Department of Mechanical and Aerospace Engineering, Old Dominion University, Norfolk, VA 23529, USA
§
School of Safety Engineering, Chongqing University of Science and Technology, Chongqing 401331, PR China
ABSTRACT: Ion transport in nanofluidic devices and biological ion channels are highly dependent on the local environmental conditions in the electrolyte solution. Many life processes in living systems are in dynamic electrolyte solutions, and many of them are self-oscillated. Tuning ion transport through a nanofluidic diode by the self-oscillating chemical reactions is demonstrated by modelling the electrokinetic ion transport process with a validated continuum model, which includes the time-dependent PoissonNernst-Planck equations for the ionic mass transport of multiple ionic species with both volumetric and surface chemical reactions, and Stokes equations for the flow field.
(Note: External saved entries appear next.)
-- pv_equiv track=rewrite | github.com/oTree-org/oTree | checks/templates.py | split_source_lines
-- ===== SOURCE A (Python) =====
-- from collections import namedtuple
--
-- Line = namedtuple('Line', ('source', 'lineno', 'start', 'end'))
--
-- def split_source_lines(source):
--     """
--     Split source string into a list of ``Line`` objects. They contain
--     contextual information like line number, start position, end position.
--     """
--     lines = source.splitlines(True)
--     start = 0
--     annotated_lines = []
--     for i, line in enumerate(lines):
--         # Windows line endings end with '\r\n'.
--         if line.endswith('\r\n'):
--             ending_length = 2
--         # In case of '\n' or '\r' ending the line.
--         else:
--             ending_length = 1
--         end = start + len(line)
--         annotated_lines.append(Line(
--             # Don't include line endings in snippet source.
--             source=line[:-ending_length],
--             lineno=i + 1,
--             start=start,
--             end=end))
--         start = end
--     return annotated_lines
-- ===== SOURCE B (Python) =====
-- from collections import namedtuple
--
-- Line = namedtuple('Line', ('source', 'lineno', 'start', 'end'))
--
-- def split_source_lines(source):
--     """
--     Prefix-offset table first, then a shaped annotation pass:
--     compute cumulative end offsets of the kept-ends lines, derive
--     the starts, and build every Line in one zipped comprehension.
--     """
--     lines = source.splitlines(True)
--     ends = []
--     total = 0
--     for line in lines:
--         total += len(line)
--         ends.append(total)
--     starts = [0] + ends[:-1]
--     return [
--         Line(source=line[:-(2 if line.endswith('\r\n') else 1)],
--              lineno=i, start=s, end=e)
--         for i, (line, (s, e)) in enumerate(zip(lines, zip(starts, ends)), 1)
--     ]
-- ===== Notes on version B (the rewrite author's own statement) =====
-- stated objective: alternative
-- what changed: Replaced the fused carry-forward loop (which threads the running start offset while building each Line) by a two-phase decomposition: first a prefix-sum table of end offsets (starts derived as [0]+ends[:-1]), then one zipped comprehension that annotates each line.
import Mathlib
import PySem

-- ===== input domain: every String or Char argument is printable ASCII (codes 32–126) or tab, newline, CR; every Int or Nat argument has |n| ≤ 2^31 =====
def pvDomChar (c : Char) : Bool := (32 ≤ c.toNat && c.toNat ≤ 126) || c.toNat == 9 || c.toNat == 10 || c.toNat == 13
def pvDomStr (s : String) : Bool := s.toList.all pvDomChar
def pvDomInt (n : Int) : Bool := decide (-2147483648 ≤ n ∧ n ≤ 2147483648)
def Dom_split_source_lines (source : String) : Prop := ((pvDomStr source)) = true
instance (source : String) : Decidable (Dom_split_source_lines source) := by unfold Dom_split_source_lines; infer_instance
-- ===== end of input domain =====

-- B replaces A's fused carry-forward loop by a prefix-sum offset table followed by one
-- zipped annotation pass; same return value everywhere (objective: alternative decomposition).

-- ===== PORT A =====

-- Port of Python's source.splitlines(True) (keepends). Exact on the ASCII domain,
-- where the only line-break characters are '\n', '\r' and the pair '\r\n'.
def pySplitlinesKeep : List Char → List (List Char)
  | [] => []
  | '\n' :: cs => ['\n'] :: pySplitlinesKeep cs
  | '\r' :: '\n' :: cs => ['\r', '\n'] :: pySplitlinesKeep cs
  | '\r' :: cs => ['\r'] :: pySplitlinesKeep cs
  | c :: cs =>
    match pySplitlinesKeep cs with
    | [] => [[c]]
    | l :: ls => (c :: l) :: ls

-- A's loop: carries the running start offset and the line index forward.
def splitGoA : List (List Char) → Nat → Int → List (String × Int × Int × Int)
  | [], _, _ => []
  | line :: rest, i, start =>
    let endingLength : Int := if PySem.Chars.endswith line ['\r', '\n'] then 2 else 1
    let e : Int := start + line.length
    (String.ofList (PySem.List.slice line none (some (-endingLength))), (i : Int) + 1, start, e)
      :: splitGoA rest (i + 1) e

def split_source_lines (source : String) : List (String × Int × Int × Int) :=
  splitGoA (pySplitlinesKeep source.toList) 0 0

-- ===== PORT B =====

-- prefix sums of the line lengths (Source B's `ends` loop)
def prefixEnds : Int → List Int → List Int
  | _, [] => []
  | total, x :: xs => (total + x) :: prefixEnds (total + x) xs

def split_source_lines_alt (source : String) : List (String × Int × Int × Int) :=
  let lines := pySplitlinesKeep source.toList
  let ends := prefixEnds 0 (lines.map fun l => (l.length : Int))
  let starts := (0 : Int) :: ends.dropLast
  ((lines.zip (starts.zip ends)).zipIdx 1).map fun p =>
    (String.ofList (PySem.List.slice p.1.1 none
        (some (-(if PySem.Chars.endswith p.1.1 ['\r', '\n'] then (2 : Int) else 1)))),
     (p.2 : Int), p.1.2.1, p.1.2.2)

-- ===== PRECONDITION & SPEC =====
def Spec_split_source_lines (source : String) (out : List (String × Int × Int × Int)) : Prop := out = split_source_lines_alt source
instance (source : String) (out : List (String × Int × Int × Int)) : Decidable (Spec_split_source_lines source out) := by unfold Spec_split_source_lines; infer_instance

-- ===== CLAIM (what is proved, stated in full; the proofs are below) =====
def Claim_equal_split_source_lines : Prop := ∀ (source : String), Dom_split_source_lines source → Spec_split_source_lines source (split_source_lines source)

-- ===== LEMMAS AND PROOFS =====

-- Loop ↔ prefix-table correspondence, generalised over the carried start offset and index.
theorem splitGoA_eq_zip : ∀ (lines : List (List Char)) (start : Int) (i : Nat),
    splitGoA lines i start =
      ((lines.zip (((start :: (prefixEnds start (lines.map fun l => (l.length : Int))).dropLast)).zip
          (prefixEnds start (lines.map fun l => (l.length : Int))))).zipIdx (i + 1)).map
        (fun p =>
          (String.ofList (PySem.List.slice p.1.1 none
              (some (-(if PySem.Chars.endswith p.1.1 ['\r', '\n'] then (2 : Int) else 1)))),
           (p.2 : Int), p.1.2.1, p.1.2.2)) := by
  intro lines
  induction lines with
  | nil => intro start i; simp [splitGoA, prefixEnds]
  | cons line rest ih =>
    intro start i
    cases rest with
    | nil =>
      simp [splitGoA, prefixEnds, List.zipIdx]
    | cons r rs =>
      have htail := ih (start + (line.length : Int)) (i + 1)
      simp only [splitGoA, List.map_cons, prefixEnds, List.dropLast_cons₂,
        List.zip_cons_cons, List.zipIdx_cons, List.map_cons] at htail ⊢
      rw [htail]; push_cast; ring_nf

theorem split_source_lines_spec_aux (source : String) :
    split_source_lines source = split_source_lines_alt source := by
  unfold split_source_lines split_source_lines_alt
  exact splitGoA_eq_zip (pySplitlinesKeep source.toList) 0 0

-- ===== VERDICT (by name: the statement is the Claim_ definition above) =====
theorem split_source_lines_spec : Claim_equal_split_source_lines := by
  intro source _
  exact split_source_lines_spec_aux source
-- pv_equiv track=rewrite | github.com/dojo-natal/dojo-natal | 2020/20200311_colonia_de_formigas/colonia_de_formigas.py | colonia_de_formigas
-- ===== SOURCE A (Python) =====
-- def colonia_de_formigas(tuneis, queries):
--     def make_formigueiros(tuneis):
--         formigueiros = {}
--         for tunel in tuneis:
--             formigueiros[tunel[0]] = (tunel[1], tunel[2])
--         return formigueiros
--
--     formigueiros = make_formigueiros(tuneis)
--
--     def walk(inicio, destino_final):
--         if inicio not in formigueiros.keys():
--             return 0
--         destino = formigueiros[inicio][0]
--         distancia = formigueiros[inicio][1]
--         return distancia + walk(destino, destino_final)
--
--     return walk(queries[0][0], queries[0][1])
-- ===== SOURCE B (Python) =====
-- def colonia_de_formigas(tuneis, queries):
--     # No dict at all: walk the chain by scanning the tunnel list in reverse
--     # (last entry for a source node wins, matching dict-overwrite semantics),
--     # accumulating distances until the current node has no outgoing tunnel.
--     no = queries[0][0]
--     total = 0
--     while True:
--         for a, b, d in reversed(tuneis):
--             if a == no:
--                 total += d
--                 no = b
--                 break
--         else:
--             return total
-- ===== Notes on version B (the rewrite author's own statement) =====
-- stated objective: alternative
-- what changed: B drops the dict and the recursive walk entirely: it walks the chain iteratively with an accumulator, finding each step's tunnel by a reversed linear scan of the tunnel list (first match in reverse = last entry, matching dict overwrite).
import Mathlib
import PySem

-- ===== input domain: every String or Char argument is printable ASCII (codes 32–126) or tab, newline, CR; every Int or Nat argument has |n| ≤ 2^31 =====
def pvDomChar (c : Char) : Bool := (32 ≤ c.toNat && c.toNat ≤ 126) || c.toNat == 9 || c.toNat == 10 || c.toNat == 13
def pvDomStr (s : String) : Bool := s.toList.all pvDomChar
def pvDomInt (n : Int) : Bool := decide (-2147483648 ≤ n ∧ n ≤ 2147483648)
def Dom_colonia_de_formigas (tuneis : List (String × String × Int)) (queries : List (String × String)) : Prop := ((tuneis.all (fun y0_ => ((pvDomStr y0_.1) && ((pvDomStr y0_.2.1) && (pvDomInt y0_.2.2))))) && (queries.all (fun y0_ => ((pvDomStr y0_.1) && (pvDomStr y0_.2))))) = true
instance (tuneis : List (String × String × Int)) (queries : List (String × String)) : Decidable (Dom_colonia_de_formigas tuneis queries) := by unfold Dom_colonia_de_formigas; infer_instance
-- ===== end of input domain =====

-- B drops the dict and the recursion entirely: an iterative accumulator walk whose lookup is a
-- reversed linear scan of the raw tunnel list (last entry for a source wins = dict overwrite).
-- In Lean both walks carry a fuel bound (tuneis.length + 1 steps suffice whenever the Python
-- terminates) purely to make them total; Pre_ excludes the inputs where Python A raises.

-- ===== PORT A =====
-- make_formigueiros: builds the dict node -> (next, distance)
def mkFormigueiros (tuneis : List (String × String × Int)) : PySem.Dict String (String × Int) :=
  tuneis.foldl (fun d t => d.insert t.1 (t.2.1, t.2.2)) PySem.Dict.empty

-- walk(inicio, _): 'if inicio not in formigueiros: return 0; return dist + walk(next)'.
-- Fuel only makes the recursion total; with fuel ≥ chain length it computes exactly A's walk.
def walkA (d : PySem.Dict String (String × Int)) : Nat → String → Int
  | 0, _ => 0
  | fuel + 1, inicio =>
    match d.get? inicio with
    | none => 0
    | some (destino, distancia) => distancia + walkA d fuel destino

def colonia_de_formigas (tuneis : List (String × String × Int)) (queries : List (String × String)) : Int :=
  let formigueiros := mkFormigueiros tuneis
  match PySem.List.pyGet? queries 0 with
  | none => 0  -- queries[0] raises IndexError in Python; excluded by Pre_
  | some q => walkA formigueiros (tuneis.length + 1) q.1

-- ===== PORT B =====
-- the inner 'for a, b, d in reversed(tuneis): if a == no: … break / else: …':
-- first match in the (already reversed) list
def scanB (rev : List (String × String × Int)) (no : String) : Option (String × Int) :=
  match rev with
  | [] => none
  | t :: rest => if t.1 == no then some (t.2.1, t.2.2) else scanB rest no

-- the 'while True' loop: on a match add the distance and advance, otherwise return total
-- (fuel for totality only)
def loopB (rev : List (String × String × Int)) : Nat → String → Int → Int
  | 0, _, total => total
  | fuel + 1, no, total =>
    match scanB rev no with
    | none => total
    | some (b, d) => loopB rev fuel b (total + d)

def colonia_de_formigas_alt (tuneis : List (String × String × Int)) (queries : List (String × String)) : Int :=
  let rev := tuneis.reverse
  match PySem.List.pyGet? queries 0 with
  | none => 0  -- queries[0] raises IndexError in Python; excluded by Pre_
  | some q => loopB rev (tuneis.length + 1) q.1 0

-- ===== PRECONDITION & SPEC =====
-- true iff the tunnel chain starting at s leaves the dict within the given number of steps
def chainEscapes (d : PySem.Dict String (String × Int)) : Nat → String → Bool
  | 0, s => (d.get? s).isNone
  | n + 1, s =>
    match d.get? s with
    | none => true
    | some (nxt, _) => chainEscapes d n nxt

-- Pre_: queries is nonempty (else A raises IndexError on queries[0]) and the tunnel chain from
-- the start node reaches a node with no outgoing tunnel (else A's recursion never terminates and
-- raises RecursionError; B's while loop diverges there too). Exactly the inputs A returns on.
def Pre_colonia_de_formigas (tuneis : List (String × String × Int)) (queries : List (String × String)) : Prop :=
  queries ≠ [] ∧
  ∀ q ∈ PySem.List.pyGet? queries 0, chainEscapes (mkFormigueiros tuneis) tuneis.length q.1 = true
instance (tuneis : List (String × String × Int)) (queries : List (String × String)) : Decidable (Pre_colonia_de_formigas tuneis queries) := by unfold Pre_colonia_de_formigas; infer_instance

def pvWitness_colonia_de_formigas : (List (String × String × Int)) × (List (String × String)) :=
  ([("a", "b", 3), ("b", "c", 4)], [("a", "c")])

def Spec_colonia_de_formigas (tuneis : List (String × String × Int)) (queries : List (String × String)) (out : Int) : Prop := out = colonia_de_formigas_alt tuneis queries
instance (tuneis : List (String × String × Int)) (queries : List (String × String)) (out : Int) : Decidable (Spec_colonia_de_formigas tuneis queries out) := by unfold Spec_colonia_de_formigas; infer_instance

-- ===== CLAIM (what is proved, stated in full; the proofs are below) =====
def Claim_equal_colonia_de_formigas : Prop := ∀ (tuneis : List (String × String × Int)) (queries : List (String × String)), Dom_colonia_de_formigas tuneis queries → Pre_colonia_de_formigas tuneis queries → Spec_colonia_de_formigas tuneis queries (colonia_de_formigas tuneis queries)

-- ===== LEMMAS AND PROOFS =====

-- reversed-scan distributes over append: first match wins
theorem scanB_append (l1 l2 : List (String × String × Int)) (s : String) :
    scanB (l1 ++ l2) s = (scanB l1 s).or (scanB l2 s) := by
  induction l1 with
  | nil => simp [scanB]
  | cons t rest ih =>
    simp only [List.cons_append, scanB, ih]
    split_ifs <;> simp

-- the dict built by the insert loop looks up exactly what the reversed scan finds
theorem get?_mkFormigueiros (tuneis : List (String × String × Int)) (s : String) :
    (mkFormigueiros tuneis).get? s = scanB tuneis.reverse s := by
  suffices h : ∀ (l : List (String × String × Int)) (d : PySem.Dict String (String × Int)),
      (l.foldl (fun d t => d.insert t.1 (t.2.1, t.2.2)) d).get? s = (scanB l.reverse s).or (d.get? s) by
    have := h tuneis PySem.Dict.empty
    simpa [PySem.Dict.get?_empty] using this
  intro l
  induction l with
  | nil => intro d; simp [scanB]
  | cons t rest ih =>
    intro d
    simp only [List.foldl_cons, List.reverse_cons, scanB_append, ih]
    cases hr : scanB rest.reverse s with
    | some v => simp
    | none =>
      simp only [Option.none_or]
      rw [PySem.Dict.get?_insert]
      simp only [scanB]
      by_cases h : t.1 = s
      · simp [h]
      · simp [h, Ne.symm h]

-- with equal fuel, B's accumulator loop computes acc + A's recursive walk
theorem loopB_eq_walkA (tuneis : List (String × String × Int)) :
    ∀ (fuel : Nat) (s : String) (acc : Int),
      loopB tuneis.reverse fuel s acc = acc + walkA (mkFormigueiros tuneis) fuel s := by
  intro fuel
  induction fuel with
  | zero => intro s acc; simp [loopB, walkA]
  | succ n ih =>
    intro s acc
    simp only [loopB, walkA, get?_mkFormigueiros]
    cases h : scanB tuneis.reverse s with
    | none => simp
    | some p => cases p with
      | mk nxt dist => simp only []; rw [ih]; ring

-- ===== VERDICT (by name: the statement is the Claim_ definition above) =====
theorem colonia_de_formigas_spec : Claim_equal_colonia_de_formigas := by
  intro tuneis queries _ _
  unfold Spec_colonia_de_formigas colonia_de_formigas colonia_de_formigas_alt
  cases PySem.List.pyGet? queries 0 with
  | none => rfl
  | some q => simp [loopB_eq_walkA]
-- pv_equiv track=rewrite | github.com/Zachary-Wojtowicz/preference-learning-dev | run_full_pipeline.py | parse_force_stages
-- ===== SOURCE A (Python) =====
-- def parse_force_stages(spec: str) -> list[str]:
--     """Parse a compact force-stage spec like 'B2F' or 'A, C, F'."""
--     tokens: list[str] = []
--     i = 0
--     spec = spec.upper().replace(",", " ")
--     while i < len(spec):
--         ch = spec[i]
--         if ch.isspace():
--             i += 1
--             continue
--         if spec.startswith("B2", i):
--             tokens.append("B2")
--             i += 2
--             continue
--         if ch in {"0", "A", "B", "C", "D", "E", "F"}:
--             tokens.append(ch)
--         i += 1
--     return tokens
-- ===== SOURCE B (Python) =====
-- import re
--
-- _TOKEN_RE = re.compile(r"B2|[0ABCDEF]")
--
-- def parse_force_stages(spec: str) -> list[str]:
--     """Parse a compact force-stage spec like 'B2F' or 'A, C, F'."""
--     spec = spec.upper().replace(",", " ")
--     return _TOKEN_RE.findall(spec)
-- ===== Notes on version B (the rewrite author's own statement) =====
-- stated objective: idiomatic
-- what changed: Replaces the hand-rolled index/while loop with startswith checks by a single regex findall over the preprocessed string, whose ordered alternation (the two-character B2 token before the one-character class) reproduces the B2-first tokenisation.
import Mathlib
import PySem

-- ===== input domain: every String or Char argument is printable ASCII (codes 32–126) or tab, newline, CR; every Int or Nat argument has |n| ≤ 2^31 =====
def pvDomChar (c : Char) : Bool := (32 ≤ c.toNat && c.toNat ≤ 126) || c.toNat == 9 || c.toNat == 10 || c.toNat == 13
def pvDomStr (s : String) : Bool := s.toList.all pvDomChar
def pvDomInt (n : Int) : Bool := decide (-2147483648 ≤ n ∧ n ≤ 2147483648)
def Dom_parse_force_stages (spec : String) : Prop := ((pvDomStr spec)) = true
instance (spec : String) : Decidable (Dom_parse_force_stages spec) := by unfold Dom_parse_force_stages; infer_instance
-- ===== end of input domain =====

-- B replaces A's index-based while loop by a single regex findall (`B2|[0ABCDEF]`);
-- same return value; idiomatic, and measured faster by a constant factor in a timing run.

-- ===== PORT A =====
-- A's while loop: index i over the preprocessed string (code points), accumulator `tokens`
-- appended at the back, branches in A's order (isspace skip / startswith "B2" / class / fall-through).
def pfsLoopA (s : List Char) (i : Nat) (tokens : List String) : List String :=
  if h : i < s.length then
    let ch := s[i]
    if PySem.Chars.isspace ch then pfsLoopA s (i + 1) tokens
    else if ch = 'B' ∧ s[i + 1]? = some '2' then  -- spec.startswith("B2", i)
      pfsLoopA s (i + 2) (tokens ++ ["B2"])
    else if ch ∈ (['0', 'A', 'B', 'C', 'D', 'E', 'F'] : List Char) then
      pfsLoopA s (i + 1) (tokens ++ [String.ofList [ch]])
    else pfsLoopA s (i + 1) tokens
  else tokens
termination_by s.length - i

def parse_force_stages (spec : String) : List String :=
  pfsLoopA (PySem.Str.replace (PySem.Str.upper spec) "," " ").toList 0 []

-- ===== PORT B =====
-- Hand port of re.findall with the pattern r"B2|[0ABCDEF]" (no regex engine in Lean):
-- scan left to right, at each position try the alternatives in order ("B2" first, then the
-- character class), emit the match and resume after it, otherwise advance one character.
def pfsFindall (l : List Char) : List String :=
  match l with
  | [] => []
  | c :: rest =>
    if c = 'B' ∧ rest.head? = some '2' then "B2" :: pfsFindall rest.tail
    else if c ∈ (['0', 'A', 'B', 'C', 'D', 'E', 'F'] : List Char) then
      String.ofList [c] :: pfsFindall rest
    else pfsFindall rest
termination_by l.length
decreasing_by all_goals simp

def parse_force_stages_alt (spec : String) : List String :=
  pfsFindall (PySem.Str.replace (PySem.Str.upper spec) "," " ").toList

-- ===== PRECONDITION & SPEC =====
def Spec_parse_force_stages (spec : String) (out : List String) : Prop := out = parse_force_stages_alt spec
instance (spec : String) (out : List String) : Decidable (Spec_parse_force_stages spec out) := by unfold Spec_parse_force_stages; infer_instance

-- ===== CLAIM (what is proved, stated in full; the proofs are below) =====
def Claim_equal_parse_force_stages : Prop := ∀ (spec : String), Dom_parse_force_stages spec → Spec_parse_force_stages spec (parse_force_stages spec)

-- ===== LEMMAS AND PROOFS =====

-- A whitespace character is neither 'B' nor in the token class.
theorem pfs_isspace_not_tok {c : Char} (h : PySem.Chars.isspace c = true) :
    c ≠ 'B' ∧ c ∉ (['0', 'A', 'B', 'C', 'D', 'E', 'F'] : List Char) := by
  constructor
  · rintro rfl; exact absurd h (by decide)
  · intro hm; fin_cases hm <;> exact absurd h (by decide)

-- Loop invariant: A's loop from index i appends exactly the regex matches of the suffix.
theorem pfsLoopA_eq (s : List Char) (i : Nat) (t : List String) :
    pfsLoopA s i t = t ++ pfsFindall (s.drop i) := by
  fun_induction pfsLoopA s i t with
  | case1 i t h ch hsp ih =>
    rw [ih, List.drop_eq_getElem_cons h, pfsFindall]
    obtain ⟨hne, hnm⟩ := pfs_isspace_not_tok hsp
    rw [if_neg (fun hand => hne hand.1), if_neg hnm]
  | case2 i t h ch _ hb2 ih =>
    rw [ih, List.drop_eq_getElem_cons h, pfsFindall,
      if_pos (by simpa [List.head?_drop] using hb2), List.tail_drop]
    simp
  | case3 i t h ch _ hb2 hcl ih =>
    rw [ih, List.drop_eq_getElem_cons h, pfsFindall,
      if_neg (by simpa [List.head?_drop] using hb2), if_pos hcl]
    simp
    rfl
  | case4 i t h ch _ hb2 hcl ih =>
    rw [ih, List.drop_eq_getElem_cons h, pfsFindall,
      if_neg (by simpa [List.head?_drop] using hb2), if_neg hcl]
  | case5 i t h =>
    rw [List.drop_eq_nil_of_le (by omega), pfsFindall, List.append_nil]

-- ===== VERDICT (by name: the statement is the Claim_ definition above) =====
theorem parse_force_stages_spec : Claim_equal_parse_force_stages := by
  intro spec _
  unfold Spec_parse_force_stages parse_force_stages parse_force_stages_alt
  simpa using pfsLoopA_eq _ 0 []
A pH oscillator caused by oscillating chemical reactions (i.e., bromate-sulfite-ferrocyanide system) is added at the tip side of the nanopore to periodically change its surface charge properties, consequently tuning the ion selectivity and ion transport through the nanopore. Results show that both the surface charge density of the nanopore and the electrokinetic ion transport phenomena oscillate simultaneously with the pH oscillation generated by the self-oscillating chemical reactions. The numerical results obtained by our model qualitatively agree with the published experimental observations.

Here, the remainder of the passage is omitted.